You can, however, get a lot of good information from some free sources:
27000 itself is free, but the other standards in the family cost money, I'm afraid.
They can be purchased as a printed book or ebook directly from the ISO and the IEC themselves, at http://www.iso.org/iso/home/store.htm or from http://webstore.iec.ch/
It's also usually available from your local countries standards body. For Norway that is Standards Norway, who you can find at http://www.standard.no/
You may like to look through the following:
To my knowledge, most ISO standard documents are not freely obtainable and have to be purchased from the ISO store (http://www.iso.org/iso/home/store.htm) or from the ISO member of one's own country, e.g. DIN in Germany. (For an eventual trick to save money, see my comment below.)
Considering the enormous amount involved in following the ISO27001 standard, especially if you go all the way to certification, I would tend to recommend following some form of training.
Some of the offered training (but not all) will provide you your own copy of the standards as part of the training fee (that is, you pay for it too, but you don't need to contact your local standards authority yourself).
Of course, this will be more expensive than just buying the standard, and maybe you'll prefer to at least read it by yourself before deciding if you really want to implement it, but I truly believe that if you do want to implement it, you'll need help to do so.

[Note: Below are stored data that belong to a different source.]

-- pv_equiv track=rewrite | github.com/sergioma295/NanoSenAQM | PCA/pca.py | getSensors
-- ===== SOURCE A (Python) =====
-- def getSensors(sensorName):
--     sensorID = []       # Variable para almacenar el ID del sensor
--     sensorName_ = []    # Variable temporal para comprobar el nombre y su ID.
--     id = 1              # ID sensor. 0 -> NumSensors(diferentes nombres)
--     for i in range(len(sensorName)):    # Recorremos la lista que almacena el nombre de los sensores
--         if (sensorName[i] not in sensorName_):  # Comprobamos si el nombre del sensor del indice i está almacenado en la lista temporal (sensorName_). Si no lo ésta, entonces:
--             sensorName_.append(sensorName[i])   # Añadimos el nombre del sensor a la lista temporal
--             sensorID.append(id)                 # Añadimos el ID a la lista sensorID
--             id += 1                             # Incrementamos el valor del ID.
--         else:                                   # Si el nombre del sensor ya se ha almacenado anteriormente en la lista temporal, entonces:
--             for j in range(len(sensorName)):    # Recorremos la lista que almacena los nombres de los sensores.
--                 if sensorName[i] == sensorName[j]:  # Buscamos el índice del sensor que ya ha sido almacenado.
--                     sensorName_.append(sensorName[i])   # Consultamos su nombre y lo añadimos a la lista temporal
--                     sensorID.append(sensorID[j])        # Añadimos el ID que corresponde a ese índice. De esta forma tenemos el mismo ID que el almacenado anteriormente
--                     break
--     return sensorName, sensorID
-- ===== SOURCE B (Python) =====
-- def getSensors(sensorName):
--     # Phase 1: ordered distinct names, then a table name -> 1-based rank of first occurrence.
--     seen = list(dict.fromkeys(sensorName))
--     ids = {name: i + 1 for i, name in enumerate(seen)}
--     # Phase 2: map every name through the table.
--     sensorID = [ids[n] for n in sensorName]
--     return sensorName, sensorID
-- ===== Notes on version B (the rewrite author's own statement) =====
-- stated objective: faster
-- what changed: Replaces A's single pass with per-element linear membership test and inner full rescan by two separate passes: build the ordered distinct-name list and a name->rank hash table once, then map every name through the table.
import Mathlib
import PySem

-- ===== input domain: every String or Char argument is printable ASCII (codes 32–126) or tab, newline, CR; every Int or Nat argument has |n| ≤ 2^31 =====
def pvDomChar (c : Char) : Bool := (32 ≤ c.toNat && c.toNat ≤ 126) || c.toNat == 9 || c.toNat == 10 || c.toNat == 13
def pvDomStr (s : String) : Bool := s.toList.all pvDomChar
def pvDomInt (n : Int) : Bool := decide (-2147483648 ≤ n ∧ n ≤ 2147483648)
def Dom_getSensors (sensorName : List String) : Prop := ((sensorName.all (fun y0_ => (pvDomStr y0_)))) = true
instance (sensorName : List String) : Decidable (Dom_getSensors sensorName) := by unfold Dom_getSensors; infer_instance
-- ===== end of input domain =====

-- B replaces A's single pass (linear membership test plus an inner full rescan per duplicate)
-- by two separate passes: ordered distinct names + a name->rank table, then a lookup pass.

-- ===== PORT A =====
-- inner 'for j in range(len(sensorName)): if sensorName[i] == sensorName[j]: ...; break'
-- (pairs = enumerate(sensorName)); 'sensorID[j]' via pyGet?; the .getD 0 is unreachable
-- (the first matching j is always < len(sensorID)).
def pvInnerA (pairs : List (Int × String)) (sid : List Int) (x : String) : List Int :=
  match pairs with
  | [] => sid
  | (j, y) :: rest =>
    if y = x then sid ++ [(PySem.List.pyGet? sid j).getD 0]
    else pvInnerA rest sid x

-- one iteration of A's main loop; state = (sensorName_, sensorID, id)
def pvStepA (full : List String) (st : List String × List Int × Int) (p : Int × String) :
    List String × List Int × Int :=
  if p.2 ∉ st.1 then (st.1 ++ [p.2], st.2.1 ++ [st.2.2], st.2.2 + 1)
  else (st.1 ++ [p.2], pvInnerA (PySem.List.enumerate full) st.2.1 p.2, st.2.2)

def getSensors (sensorName : List String) : List String × List Int :=
  let st := (PySem.List.enumerate sensorName).foldl (pvStepA sensorName) ([], [], 1)
  (sensorName, st.2.1)

-- ===== PORT B =====
def getSensors_alt (sensorName : List String) : List String × List Int :=
  -- seen = list(dict.fromkeys(sensorName))
  let seen := PySem.List.dedup sensorName
  -- ids = {name: i + 1 for i, name in enumerate(seen)}
  let ids : PySem.Dict String Int :=
    (PySem.List.enumerate seen).foldl (fun d p => d.insert p.2 (p.1 + 1)) PySem.Dict.empty
  -- sensorID = [ids[n] for n in sensorName]; ids[n] never raises (n is always a key), so getD
  (sensorName, sensorName.map (fun n => ids.getD n 0))

-- ===== PRECONDITION & SPEC =====
def Spec_getSensors (sensorName : List String) (out : List String × List Int) : Prop := out = getSensors_alt sensorName
instance (sensorName : List String) (out : List String × List Int) : Decidable (Spec_getSensors sensorName out) := by unfold Spec_getSensors; infer_instance

-- ===== CLAIM (what is proved, stated in full; the proofs are below) =====
def Claim_equal_getSensors : Prop := ∀ (sensorName : List String), Dom_getSensors sensorName → Spec_getSensors sensorName (getSensors sensorName)

-- ===== LEMMAS AND PROOFS =====

-- the common value: 1-based rank of the first occurrence of n in l
def pvRk (l : List String) (n : String) : Int := ((PySem.Set.ofList l).idxOf n : Int) + 1

theorem pvB_getD (l : List String) (n : String) (hn : n ∈ l) :
    ((PySem.List.enumerate (PySem.List.dedup l)).foldl
        (fun d p => d.insert p.2 (p.1 + 1)) PySem.Dict.empty).getD n 0 = pvRk l n := by
  have hded : PySem.List.dedup l = PySem.Set.ofList l := PySem.List.dedup_eq_ofList l
  set seen := PySem.Set.ofList l with hseen
  have hnodup : seen.Nodup := PySem.Set.nodup_ofList l
  have hmem : n ∈ seen := ((PySem.Set.mem_ofList l n).mpr hn)
  rw [hded]
  have hitems : ((PySem.List.enumerate seen).foldl
      (fun d p => d.insert p.2 (p.1 + 1)) PySem.Dict.empty).items
      = PySem.Dict.empty.items ++ (PySem.List.enumerate seen).map (fun p => (p.2, p.1 + 1)) := by
    apply PySem.Dict.items_foldl_insert_fresh
    · intro a _; exact PySem.Dict.contains_empty (ν := Int) a.2
    · rw [PySem.List.map_snd_enumerate]; exact hnodup
  have hkeys : ((PySem.List.enumerate seen).foldl
      (fun d p => d.insert p.2 (p.1 + 1)) PySem.Dict.empty).keys.Nodup := by
    exact PySem.Dict.nodup_keys_foldl_insert_key (PySem.List.enumerate seen) (fun (p : Int × String) => p.2) (fun d p => p.1 + 1) PySem.Dict.empty
      PySem.Dict.nodup_keys_empty
  have hk : seen.idxOf n < seen.length := List.idxOf_lt_length_of_mem hmem
  have hpair : ((seen.idxOf n : Int), n) ∈ PySem.List.enumerate seen := by
    rw [PySem.List.mem_enumerate_iff]
    exact ⟨seen.idxOf n, hk, by simp [List.getElem_idxOf hk]⟩
  have hmemitems : (n, ((seen.idxOf n : Int) + 1)) ∈
      ((PySem.List.enumerate seen).foldl
        (fun d p => d.insert p.2 (p.1 + 1)) PySem.Dict.empty).items := by
    rw [hitems]
    refine List.mem_append_right _ ?_
    exact List.mem_map.mpr ⟨_, hpair, rfl⟩
  rw [PySem.Dict.getD_of_mem_items _ hmemitems hkeys 0]
  simp [pvRk, hseen]

theorem pvInnerA_spec (l : List String) (s : Int) (sid : List Int) (x : String) (hx : x ∈ l) :
    pvInnerA (PySem.List.enumerate l s) sid x
      = sid ++ [(PySem.List.pyGet? sid (s + (l.idxOf x : Int))).getD 0] := by
  induction l generalizing s with
  | nil => simp at hx
  | cons y l ih =>
    rw [PySem.List.enumerate_cons]
    by_cases hy : y = x
    · subst hy
      simp [pvInnerA, List.idxOf_cons_self]
    · have hx' : x ∈ l := by
        rcases List.mem_cons.mp hx with h | h
        · exact absurd h.symm hy
        · exact h
      rw [show pvInnerA ((s, y) :: PySem.List.enumerate l (s+1)) sid x
            = pvInnerA (PySem.List.enumerate l (s+1)) sid x by simp [pvInnerA, hy]]
      rw [ih (s+1) hx']
      have : List.idxOf x (y :: l) = List.idxOf x l + 1 := by
        simp [List.idxOf_cons, beq_false_of_ne hy]
      rw [this]
      push_cast
      ring_nf

theorem pvLoopA (full : List String) : ∀ (r p : List String), full = p ++ r →
    (PySem.List.enumerate r (p.length : Int)).foldl (pvStepA full)
        (p, p.map (pvRk full), ((PySem.Set.ofList p).length : Int) + 1)
      = (full, full.map (pvRk full), ((PySem.Set.ofList full).length : Int) + 1) := by
  intro r
  induction r with
  | nil => intro p hp; simp at hp; subst hp; simp
  | cons x r ih =>
    intro p hp
    rw [PySem.List.enumerate_cons, List.foldl_cons]
    have hstep : pvStepA full (p, p.map (pvRk full), ((PySem.Set.ofList p).length : Int) + 1)
        ((p.length : Int), x)
        = (p ++ [x], (p ++ [x]).map (pvRk full), ((PySem.Set.ofList (p ++ [x])).length : Int) + 1) := by
      by_cases hx : x ∈ p
      · -- duplicate branch: inner scan finds the first occurrence
        have hofl : PySem.Set.ofList (p ++ [x]) = PySem.Set.ofList p := by
          rw [PySem.Set.ofList_append_singleton,
            PySem.Set.add_of_mem ((PySem.Set.mem_ofList p x).mpr hx)]
        have hxfull : x ∈ full := by rw [hp]; exact List.mem_append_left _ hx
        have hidx : full.idxOf x = p.idxOf x := by
          rw [hp, List.idxOf_append_of_mem hx]
        have hlt : p.idxOf x < p.length := List.idxOf_lt_length_of_mem hx
        have hget : (PySem.List.pyGet? (p.map (pvRk full)) (0 + (full.idxOf x : Int))).getD 0
            = pvRk full x := by
          rw [zero_add, hidx, PySem.List.pyGet?_natCast]
          rw [List.getElem?_map]
          rw [List.getElem?_eq_getElem hlt]
          simp [List.getElem_idxOf hlt]
        rw [pvStepA]
        rw [if_neg (not_not_intro hx)]
        rw [show (PySem.List.enumerate full : List (Int × String))
              = PySem.List.enumerate full 0 from rfl]
        rw [pvInnerA_spec full 0 _ x hxfull, hget, hofl, List.map_append]
        simp [pvRk]
      · -- new name branch
        have hnotmem : x ∉ PySem.Set.ofList p := fun h => hx ((PySem.Set.mem_ofList p x).mp h)
        have hofl : PySem.Set.ofList (p ++ [x]) = PySem.Set.ofList p ++ [x] := by
          rw [PySem.Set.ofList_append_singleton, PySem.Set.add_of_not_mem hnotmem]
        have hrank : pvRk full x = ((PySem.Set.ofList p).length : Int) + 1 := by
          have hfull : PySem.Set.ofList full = (PySem.Set.ofList p ++ [x])
              ++ ((PySem.Set.ofList r).filter
                  (fun y => !(PySem.Set.contains (PySem.Set.ofList p ++ [x]) y))) := by
            rw [hp, PySem.Set.ofList_append, PySem.Set.update_cons,
              PySem.Set.add_of_not_mem hnotmem, PySem.Set.update_eq_append_filter]
          have : (PySem.Set.ofList full).idxOf x = (PySem.Set.ofList p).length := by
            rw [hfull, List.idxOf_append_of_mem (List.mem_append_right _ (List.mem_singleton.mpr rfl)),
              List.idxOf_append_of_notMem hnotmem, List.idxOf_cons_self]
            simp
          simp [pvRk, this]
        rw [pvStepA]
        rw [if_pos hx]
        rw [hofl, List.map_append, List.map_singleton, ← hrank]
        refine Prod.ext rfl (Prod.ext rfl ?_)
        simp
        rw [hrank]
    rw [hstep]
    have := ih (p ++ [x]) (by rw [hp]; simp)
    rw [show ((p ++ [x]).length : Int) = (p.length : Int) + 1 by simp] at this
    exact this

theorem pvA_eq (l : List String) : getSensors l = (l, l.map (pvRk l)) := by
  have h := pvLoopA l l [] rfl
  simp only [List.length_nil, Nat.cast_zero, List.map_nil, PySem.Set.ofList_nil,
    zero_add] at h
  simp [getSensors, h]

theorem pvB_eq (l : List String) : getSensors_alt l = (l, l.map (pvRk l)) := by
  unfold getSensors_alt
  refine Prod.ext rfl ?_
  exact List.map_congr_left (fun n hn => pvB_getD l n hn)

-- ===== VERDICT (by name: the statement is the Claim_ definition above) =====
theorem getSensors_spec : Claim_equal_getSensors := by
  intro l _
  unfold Spec_getSensors
  rw [pvA_eq, pvB_eq]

That said, it mostly depends on your company's goal - if you're going for full certification, have the company send you to an ISO27001 lead implementer training right away (by the way, one of the clauses of the standard mandates that your management should commit resources to the implementation and maintenance of your ISMS - that means investing in you), it will be worth it.
If you're just considering to implement the standard as a tool to improve your security, or merely curious about it, then yes, maybe just reading it will be a sufficient good start.
Of course, considering when you asked, it's likely you followed Rory's answer and bought it already - if so, I'm curious as to what your next steps have been. In particular, your own experience as starting with ISO27001 might prove invaluable to others stumbling on this question; what did you do to start, what would you recommend, and what not? Remember, it's ok to answer your own question.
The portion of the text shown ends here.